The plural is either -ot as feminine or -im as masculine.


----------



## airelibre

origumi said:


> The plural is either -ot as feminine or -im as masculine.



? I've seen גברים חארות etc. so are you just talking about plurals in general?


----------



## origumi

airelibre said:


> ? I've seen גברים חארות etc. so are you just talking about plurals in general?


It seems that -ot is the default, regardless of gender. -im is for masculine only.


----------



## airelibre

origumi said:


> It seems that -ot is the default, regardless of gender. -im is for masculine only.



What do you mean? I can't find anywhere the pluralisation as חארים or חאראים, (however you spell it). Does גברים חארות mean shitty people, or men, or both depending on context?

Out of interest, if you were to say What a shit! Would if be eze hara for a man and ezo hara for a woman?


----------



## arielipi

i already answered your first question airelibre.
as for the what a shit - always eze hara.


----------



## airelibre

arielipi said:


> i already answered your first question airelibre.
> as for the what a shit - always eze hara.

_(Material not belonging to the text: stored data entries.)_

-- pv_equiv track=rewrite | github.com/FilMarini/bigbanger | firmware/utils.py | byte_length
-- ===== SOURCE A (Python) =====
-- def byte_length(n):
--     if n == 0:
--         return 1  # Even 0 requires at least 1 byte
--     bytes_count = 0
--     while n:
--         n >>= 8  # Shift 8 bits (1 byte) at a time
--         bytes_count += 1
--     return bytes_count
-- ===== SOURCE B (Python) =====
-- def byte_length(n):
--     if n == 0:
--         return 1
--     return (n.bit_length() + 7) // 8
-- ===== Notes on version B (the rewrite author's own statement) =====
-- stated objective: simpler
-- what changed: B replaces the shift-count loop with the closed-form ceiling division (n.bit_length() + 7) // 8; no loop or accumulator.
import Mathlib
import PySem

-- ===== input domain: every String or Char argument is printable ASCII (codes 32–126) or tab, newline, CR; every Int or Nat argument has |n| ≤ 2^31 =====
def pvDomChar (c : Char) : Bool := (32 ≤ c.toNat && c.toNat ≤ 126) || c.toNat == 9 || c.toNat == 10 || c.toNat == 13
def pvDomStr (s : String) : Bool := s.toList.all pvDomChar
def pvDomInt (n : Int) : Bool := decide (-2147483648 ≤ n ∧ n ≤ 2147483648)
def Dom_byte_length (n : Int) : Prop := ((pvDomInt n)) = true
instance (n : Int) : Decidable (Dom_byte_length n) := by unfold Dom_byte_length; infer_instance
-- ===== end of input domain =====

-- ===== PORT A =====
-- B changes: closed-form ceiling division on the bit length instead of A's shift-count loop (objective: simpler).
-- Loop of A: while n: n >>= 8; bytes_count += 1.  Exact for n ≥ 0 (Pre_): there 'n >>= 8' is n // 256 on Nat.
-- (A never terminates on negative n, which Pre_ excludes.)
def byteLoopA : Nat → Int → Int
  | 0, acc => acc
  | m+1, acc => byteLoopA ((m+1)/256) (acc+1)
  decreasing_by omega

def byte_length (n : Int) : Int :=
  if n = 0 then 1 else byteLoopA n.toNat 0

-- ===== PORT B =====
def byte_length_alt (n : Int) : Int :=
  if n = 0 then 1 else PySem.Int.floordiv ((PySem.Int.bitLength n : Int) + 7) 8

-- ===== PRECONDITION & SPEC =====
-- Pre_ excludes negative n: A's while-loop never terminates there (n >>= 8 floors toward -1).
def Pre_byte_length (n : Int) : Prop := 0 ≤ n
instance (n : Int) : Decidable (Pre_byte_length n) := by unfold Pre_byte_length; infer_instance
def pvWitness_byte_length : Int := (5)
def Spec_byte_length (n : Int) (out : Int) : Prop := out = byte_length_alt n
instance (n : Int) (out : Int) : Decidable (Spec_byte_length n out) := by unfold Spec_byte_length; infer_instance

-- ===== CLAIM (what is proved, stated in full; the proofs are below) =====
def Claim_equal_byte_length : Prop := ∀ (n : Int), Dom_byte_length n → Pre_byte_length n → Spec_byte_length n (byte_length n)

-- ===== LEMMAS AND PROOFS =====

theorem blen_pos (m : Nat) (h : 0 < m) : 0 < PySem.Int.bitLength (m : Int) := by
  have h1 := PySem.Int.lt_two_pow_bitLength (m : Int)
  simp only [Int.natAbs_natCast] at h1
  by_contra hc
  have : PySem.Int.bitLength (m : Int) = 0 := by omega
  rw [this] at h1; simp at h1; omega

theorem blen_le (m k : Nat) (h : m < 2 ^ k) : PySem.Int.bitLength (m : Int) ≤ k := by
  by_cases hm : m = 0
  · subst hm; simp [PySem.Int.bitLength_zero]
  · have h2 := PySem.Int.two_pow_bitLength_le (m : Int) (by exact_mod_cast hm)
    simp only [Int.natAbs_natCast] at h2
    by_contra hc
    have : 2 ^ k ≤ 2 ^ (PySem.Int.bitLength (m : Int) - 1) :=
      Nat.pow_le_pow_right (by norm_num) (by omega)
    omega

theorem blen_ge (m k : Nat) (h : 2 ^ k ≤ m) : k < PySem.Int.bitLength (m : Int) := by
  have h1 := PySem.Int.lt_two_pow_bitLength (m : Int)
  simp only [Int.natAbs_natCast] at h1
  by_contra hc
  have : 2 ^ (PySem.Int.bitLength (m : Int)) ≤ 2 ^ k :=
    Nat.pow_le_pow_right (by norm_num) (by omega)
  omega

theorem blen_div_pow (k : Nat) : ∀ m : Nat, 2 ^ k ≤ m →
    PySem.Int.bitLength ((m / 2 ^ k : Nat) : Int) = PySem.Int.bitLength (m : Int) - k := by
  induction k with
  | zero => intro m _; simp
  | succ k ih =>
    intro m hm
    have hpow : 2 ^ (k+1) = 2 * 2 ^ k := by ring
    have hm0 : 0 < m := by have : 0 < 2 ^ (k+1) := Nat.pow_pos (by norm_num); omega
    have hdd : m / 2 ^ (k+1) = (m / 2) / 2 ^ k := by
      rw [Nat.div_div_eq_div_mul]; rw [hpow, Nat.mul_comm]
    have hle : 2 ^ k ≤ m / 2 := by
      rw [Nat.le_div_iff_mul_le (by norm_num)]; omega
    have hstep := PySem.Int.bitLength_natCast hm0
    have := ih (m / 2) hle
    rw [hdd, this, hstep]
    have := blen_ge (m/2) k hle
    omega

theorem loopA_eq : ∀ m : Nat, 0 < m → ∀ acc : Int,
    byteLoopA m acc = acc + (((PySem.Int.bitLength (m : Int) + 7) / 8 : Nat) : Int) := by
  intro m
  induction m using Nat.strong_induction_on with
  | _ m ih =>
    intro hm acc
    obtain ⟨m', rfl⟩ : ∃ m', m = m' + 1 := ⟨m - 1, by omega⟩
    rw [byteLoopA]
    by_cases hs : m' + 1 < 256
    · have h0 : (m' + 1) / 256 = 0 := Nat.div_eq_of_lt hs
      rw [h0, byteLoopA]
      have h1 := blen_pos (m'+1) (by omega)
      have h2 := blen_le (m'+1) 8 (by norm_num; omega)
      have : (PySem.Int.bitLength ((m'+1 : Nat) : Int) + 7) / 8 = 1 := by omega
      rw [this]; push_cast; ring
    · have hq : 0 < (m' + 1) / 256 := Nat.div_pos (by omega) (by norm_num)
      have hlt : (m' + 1) / 256 < m' + 1 := Nat.div_lt_self (by omega) (by norm_num)
      rw [ih _ hlt hq]
      have hdp := blen_div_pow 8 (m'+1) (by norm_num; omega)
      rw [show (2:Nat)^8 = 256 from by norm_num] at hdp
      rw [hdp]
      have h9 := blen_ge (m'+1) 8 (by norm_num; omega)
      set b := PySem.Int.bitLength ((m'+1 : Nat) : Int) with hb
      have : (b + 7) / 8 = (b - 8 + 7) / 8 + 1 := by omega
      rw [this]; push_cast; ring

-- ===== VERDICT (by name: the statement is the Claim_ definition above) =====
theorem byte_length_spec : Claim_equal_byte_length := by
  intro n _ hpre
  unfold Spec_byte_length byte_length byte_length_alt
  by_cases h0 : n = 0
  · simp [h0]
  · simp only [h0, if_false]
    have hn : 0 < n := lt_of_le_of_ne hpre (Ne.symm h0)
    have hmn : ((n.toNat : Nat) : Int) = n := Int.toNat_of_nonneg hpre
    have hmp : 0 < n.toNat := by omega
    rw [loopA_eq n.toNat hmp 0]
    rw [← hmn]
    rw [show ((PySem.Int.bitLength ((n.toNat : Nat) : Int) : Nat) : Int) + 7
          = (((PySem.Int.bitLength ((n.toNat : Nat) : Int) + 7 : Nat)) : Int) from by push_cast; ring]
    rw [show (8:Int) = ((8:Nat):Int) from rfl, PySem.Int.floordiv_natCast]
    simp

Ok, just that what Origumi wrote confused me slightly.


----------



## origumi

airelibre said:


> I can't find anywhere the pluralisation as חארים or חאראים
> ...
> Ok, just that what Origumi wrote confused me slightly.


Try חראים.


----------



## airelibre

origumi said:


> Try חראים.



Ok, I see now. However, I don't see any גברים חראים. Does this exist? Does גברים חארות mean shitty people, men or both?


----------



## arielipi

that was also answered! only harot/


----------



## origumi

airelibre said:


> Ok, I see now. However, I don't see any גברים חראים. Does this exist? Does גברים חארות mean shitty people, men or both?


From a comment in a certain site: גברים טובים נופלים על נשים חארות ונשים טובות נופלות על גברים חראים.

This tells you several things:
1. נשים and גברים mean men and women, neither means people
2. חראים is an alternate form to חארות, less common yet common enough
3. The spelling is inconsistent in regard to the א position

As mentioned above by GeriReshef and arbelyoni, חרא (or חרה?) is a good Biblical word. However, it was superseded by the "cleaner" word צואה when reading the Bible and therefore forgotten. Modern Hebrew חרא is borrowed from Arabic. It poses a difficulty in the plural form and also an ambiguity if spelled חרות. Therefore different people say and spell the plural form differently.


----------